§ Exercise aim
In the entries below, filter for the word "theorem" and copy every matching line.

[Start of section]

-- pv_equiv track=rewrite | github.com/michalmazgal/remanence-io | verify_core_cpu.py | jump_lcg
-- ===== SOURCE A (Python) =====
-- def jump_lcg(seed, n):
--     """
--     Implements the LCG jump logic to find the n-th state of the PRNG.
--     X_n = (a^n * seed + c * (a^n - 1) / (a - 1)) mod 2^32
--     """
--     a = 1664525
--     c = 1013904223
--     cur_a = a
--     cur_c = c
--     res_a = 1
--     res_c = 0
--     n_val = n
--     while n_val > 0:
--         if n_val & 1:
--             res_a = (res_a * cur_a) & 0xFFFFFFFF
--             res_c = (res_c * cur_a + cur_c) & 0xFFFFFFFF
--         cur_c = (cur_c * cur_a + cur_c) & 0xFFFFFFFF
--         cur_a = (cur_a * cur_a) & 0xFFFFFFFF
--         n_val >>= 1
--     return (res_a * seed + res_c) & 0xFFFFFFFF
-- ===== SOURCE B (Python) =====
-- def jump_lcg(seed, n):
--     """
--     n-th LCG state by closed form: A = a^n mod 2^32 via pow, and the geometric
--     sum S = (a^n - 1)//(a - 1) recovered mod 2^32 exactly from a^n mod ((a-1)*2^32).
--     """
--     a = 1664525
--     c = 1013904223
--     M = 4294967296
--     if n <= 0:
--         return seed & 0xFFFFFFFF
--     A = pow(a, n, M)
--     S = (pow(a, n, (a - 1) * M) - 1) // (a - 1)
--     return (A * seed + c * S) & 0xFFFFFFFF
-- ===== Notes on version B (the rewrite author's own statement) =====
-- stated objective: alternative
-- what changed: Replaced the bit-by-bit binary composition of affine maps with a closed form: A = pow(a,n,2^32) and the geometric sum (a^n-1)//(a-1) recovered exactly mod 2^32 from pow(a,n,(a-1)*2^32), then one affine application.
import Mathlib
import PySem

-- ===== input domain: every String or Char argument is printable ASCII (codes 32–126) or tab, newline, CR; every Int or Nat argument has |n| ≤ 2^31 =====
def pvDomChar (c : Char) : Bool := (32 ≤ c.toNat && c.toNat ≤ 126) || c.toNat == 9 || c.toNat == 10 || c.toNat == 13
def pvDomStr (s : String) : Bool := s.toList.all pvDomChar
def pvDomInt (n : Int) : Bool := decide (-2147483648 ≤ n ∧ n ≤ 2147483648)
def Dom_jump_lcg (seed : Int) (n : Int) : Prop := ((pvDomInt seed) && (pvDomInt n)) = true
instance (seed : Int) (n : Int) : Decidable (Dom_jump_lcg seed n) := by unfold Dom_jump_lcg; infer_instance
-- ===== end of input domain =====

-- B replaces A's bit-by-bit affine-map squaring loop with a direct closed form
-- (modular power and an exactly-recovered geometric sum); alternative algorithm, same results.


-- ===== PORT A =====
-- A's while-loop as structural recursion on n_val (n&1 → band _ 1, >>=1 → >>> 1, & 0xFFFFFFFF → band _ 4294967295)
def jump_lcg_loop (n_val cur_a cur_c res_a res_c : Int) : Int × Int :=
  if _h : 0 < n_val then
    let p := if PySem.Int.band n_val 1 ≠ 0 then
        (PySem.Int.band (res_a * cur_a) 4294967295,
         PySem.Int.band (res_c * cur_a + cur_c) 4294967295)
      else (res_a, res_c)
    jump_lcg_loop (n_val >>> (1:Nat))
      (PySem.Int.band (cur_a * cur_a) 4294967295)
      (PySem.Int.band (cur_c * cur_a + cur_c) 4294967295) p.1 p.2
  else (res_a, res_c)
termination_by n_val.toNat
decreasing_by
  simp only [Int.shiftRight_eq_div_pow, pow_one]
  omega

def jump_lcg (seed : Int) (n : Int) : Int :=
  let r := jump_lcg_loop n 1664525 1013904223 1 0
  PySem.Int.band (r.1 * seed + r.2) 4294967295

-- ===== PORT B =====
def jump_lcg_alt (seed : Int) (n : Int) : Int :=
  if n ≤ 0 then PySem.Int.band seed 4294967295
  else
    let bigA := PySem.Int.powMod 1664525 n.toNat 4294967296
    let s := PySem.Int.floordiv
        (PySem.Int.powMod 1664525 n.toNat ((1664525 - 1) * 4294967296) - 1) (1664525 - 1)
    PySem.Int.band (bigA * seed + 1013904223 * s) 4294967295

-- ===== PRECONDITION & SPEC =====
def Spec_jump_lcg (seed : Int) (n : Int) (out : Int) : Prop := out = jump_lcg_alt seed n
instance (seed : Int) (n : Int) (out : Int) : Decidable (Spec_jump_lcg seed n out) := by unfold Spec_jump_lcg; infer_instance

-- ===== CLAIM (what is proved, stated in full; the proofs are below) =====
def Claim_equal_jump_lcg : Prop := ∀ (seed : Int) (n : Int), Dom_jump_lcg seed n → Spec_jump_lcg seed n (jump_lcg seed n)

-- ===== LEMMAS AND PROOFS =====

-- Python's  x & 0xFFFFFFFF  is  x mod 2^32, for every integer x.
theorem band_mask (a : Int) : PySem.Int.band a 4294967295 = a % 4294967296 := by
  unfold PySem.Int.band
  by_cases h : 0 ≤ a
  · rw [if_pos h, if_pos (by norm_num)]
    have h1 : (4294967295 : Int).toNat = 2^32 - 1 := rfl
    rw [h1, Nat.and_two_pow_sub_one_eq_mod]
    omega
  · rw [if_neg h, if_pos (by norm_num)]
    have h1 : (4294967295 : Int).toNat = 2^32 - 1 := rfl
    rw [h1, Nat.and_comm, Nat.and_two_pow_sub_one_eq_mod]
    omega

theorem band_modeq (a : Int) : PySem.Int.band a 4294967295 ≡ a [ZMOD 4294967296] := by
  rw [band_mask]
  exact Int.emod_emod_of_dvd a dvd_rfl

-- geometric sum  ∑_{i<m} x^i
def G (x : Int) (m : Nat) : Int := ∑ i ∈ Finset.range m, x ^ i

theorem G_modeq {x y : Int} (h : x ≡ y [ZMOD 4294967296]) (m : Nat) :
    G x m ≡ G y m [ZMOD 4294967296] := by
  induction m with
  | zero => rfl
  | succ k ih =>
    simp only [G, Finset.sum_range_succ] at *
    exact ih.add (h.pow k)

theorem G_even (x : Int) (q : Nat) : G x (2 * q) = (x + 1) * G (x * x) q := by
  induction q with
  | zero => simp [G]
  | succ k ih =>
    have h2 : 2 * (k + 1) = (2 * k) + 1 + 1 := by ring
    simp only [G, h2, Finset.sum_range_succ] at *
    rw [ih]
    ring

theorem G_odd (x : Int) (q : Nat) : G x (2 * q + 1) = (x + 1) * G (x * x) q + x ^ (2 * q) := by
  have : G x (2 * q + 1) = G x (2 * q) + x ^ (2 * q) := by
    simp [G, Finset.sum_range_succ]
  rw [this, G_even]

-- loop invariant: the loop computes the affine map  x ↦ ca^m · x + (rc·ca^m + cc·G ca m),  mod 2^32
theorem loop_spec : ∀ m : Nat, ∀ n ca cc ra rc : Int, n.toNat = m →
    (jump_lcg_loop n ca cc ra rc).1 ≡ ra * ca ^ m [ZMOD 4294967296] ∧
    (jump_lcg_loop n ca cc ra rc).2 ≡ rc * ca ^ m + cc * G ca m [ZMOD 4294967296] := by
  intro m
  induction m using Nat.strong_induction_on with
  | _ m ih =>
    intro n ca cc ra rc hm
    by_cases h : 0 < n
    · have hm1 : 1 ≤ m := by omega
      have hq : (n >>> (1:Nat)).toNat = m / 2 := by
        simp only [Int.shiftRight_eq_div_pow, pow_one]
        omega
      have hb : PySem.Int.band n 1 = n % 2 := by
        rw [PySem.Int.band_one, PySem.Int.mod_eq_emod_of_pos (by norm_num)]
      rw [jump_lcg_loop.eq_def, dif_pos h]
      set q := m / 2 with hqdef
      have ihq := ih q (by omega) (n >>> (1:Nat))
        (PySem.Int.band (ca * ca) 4294967295)
        (PySem.Int.band (cc * ca + cc) 4294967295)
      have hca := band_modeq (ca * ca)
      have hcc := band_modeq (cc * ca + cc)
      by_cases hbit : n % 2 = 1
      · have hmodd : m = 2 * q + 1 := by omega
        simp only [hb, hbit, ne_eq, one_ne_zero, not_false_eq_true, if_true]
        obtain ⟨h1, h2⟩ := ihq (PySem.Int.band (ra * ca) 4294967295)
          (PySem.Int.band (rc * ca + cc) 4294967295) hq
        constructor
        · have step := (band_modeq (ra * ca)).mul (hca.pow q)
          rw [show ra * ca * (ca * ca) ^ q = ra * ca ^ m from by rw [hmodd]; ring] at step
          exact h1.trans step
        · have step := ((band_modeq (rc * ca + cc)).mul (hca.pow q)).add
            ((band_modeq (cc * ca + cc)).mul (G_modeq hca q))
          rw [show (rc * ca + cc) * (ca * ca) ^ q + (cc * ca + cc) * G (ca * ca) q
              = rc * ca ^ m + cc * G ca m from by rw [hmodd, G_odd]; ring] at step
          exact h2.trans step
      · have hmeven : m = 2 * q := by omega
        have hb0 : n % 2 = 0 := by omega
        simp only [hb, hb0, ne_eq, not_true_eq_false, if_false]
        obtain ⟨h1, h2⟩ := ihq ra rc hq
        constructor
        · have step := (Int.ModEq.refl ra).mul (hca.pow q)
          rw [show ra * (ca * ca) ^ q = ra * ca ^ m from by rw [hmeven]; ring] at step
          exact h1.trans step
        · have step := ((Int.ModEq.refl rc).mul (hca.pow q)).add
            ((band_modeq (cc * ca + cc)).mul (G_modeq hca q))
          rw [show rc * (ca * ca) ^ q + (cc * ca + cc) * G (ca * ca) q
              = rc * ca ^ m + cc * G ca m from by rw [hmeven, G_even]; ring] at step
          exact h2.trans step
    · have hm0 : m = 0 := by omega
      rw [jump_lcg_loop.eq_def, dif_neg h]
      subst hm0
      constructor
      · simp
      · simp [G]

-- ===== VERDICT (by name: the statement is the Claim_ definition above) =====
theorem jump_lcg_spec : Claim_equal_jump_lcg := by
  intro seed n _
  unfold Spec_jump_lcg jump_lcg jump_lcg_alt
  by_cases h : n ≤ 0
  · rw [if_pos h, jump_lcg_loop.eq_def, dif_neg (by omega)]
    rw [band_mask, band_mask]
    norm_num
  · rw [if_neg h]
    simp only [band_mask]
    rw [PySem.Int.powMod_eq_emod _ _ (show (0:Int) < 4294967296 by norm_num),
        PySem.Int.powMod_eq_emod _ _ (show (0:Int) < (1664525 - 1) * 4294967296 by norm_num),
        PySem.Int.floordiv_eq_ediv_of_pos (show (0:Int) < 1664525 - 1 by norm_num)]
    obtain ⟨h1, h2⟩ := loop_spec n.toNat n 1664525 1013904223 1 0 rfl
    set m := n.toNat with hm
    set t := (1664525:Int) ^ m / ((1664525 - 1) * 4294967296) with ht
    have hgeo : (1664525:Int) ^ m - 1 = (1664525 - 1) * G 1664525 m := by
      have hg := geom_sum_mul (1664525:Int) m
      rw [G]
      linear_combination -hg
    have hK : (1664525:Int) ^ m % ((1664525 - 1) * 4294967296) - 1
        = (1664525 - 1) * (G 1664525 m - 4294967296 * t) := by
      rw [Int.emod_def, ← ht]
      linear_combination hgeo
    rw [hK, Int.mul_ediv_cancel_left _ (show (1664525 - 1:Int) ≠ 0 by norm_num)]
    have hL := (h1.mul (Int.ModEq.refl seed)).add h2
    rw [show ((1:Int) * 1664525 ^ m) * seed + ((0:Int) * 1664525 ^ m + 1013904223 * G 1664525 m)
        = 1664525 ^ m * seed + 1013904223 * G 1664525 m from by ring] at hL
    have e1 : (1664525:Int) ^ m % 4294967296 ≡ 1664525 ^ m [ZMOD 4294967296] :=
      Int.emod_emod_of_dvd _ dvd_rfl
    have e2 : (4294967296:Int) * t ≡ 0 [ZMOD 4294967296] := by
      unfold Int.ModEq
      simp [Int.mul_emod_right]
    have hR := (e1.mul (Int.ModEq.refl seed)).add
      ((Int.ModEq.refl (1013904223:Int)).mul ((Int.ModEq.refl (G 1664525 m)).sub e2))
    rw [show (1664525:Int) ^ m * seed + 1013904223 * (G 1664525 m - 0)
        = 1664525 ^ m * seed + 1013904223 * G 1664525 m from by ring] at hR
    exact hL.trans hR.symm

[End of section]

§ Exercise output
theorem band_mask (a : Int) : PySem.Int.band a 4294967295 = a % 4294967296 := by
theorem band_modeq (a : Int) : PySem.Int.band a 4294967295 ≡ a [ZMOD 4294967296] := by
theorem G_modeq {x y : Int} (h : x ≡ y [ZMOD 4294967296]) (m : Nat) :
theorem G_even (x : Int) (q : Nat) : G x (2 * q) = (x + 1) * G (x * x) q := by
theorem G_odd (x : Int) (q : Nat) : G x (2 * q + 1) = (x + 1) * G (x * x) q + x ^ (2 * q) := by
theorem loop_spec : ∀ m : Nat, ∀ n ca cc ra rc : Int, n.toNat = m →
theorem jump_lcg_spec : Claim_equal_jump_lcg := by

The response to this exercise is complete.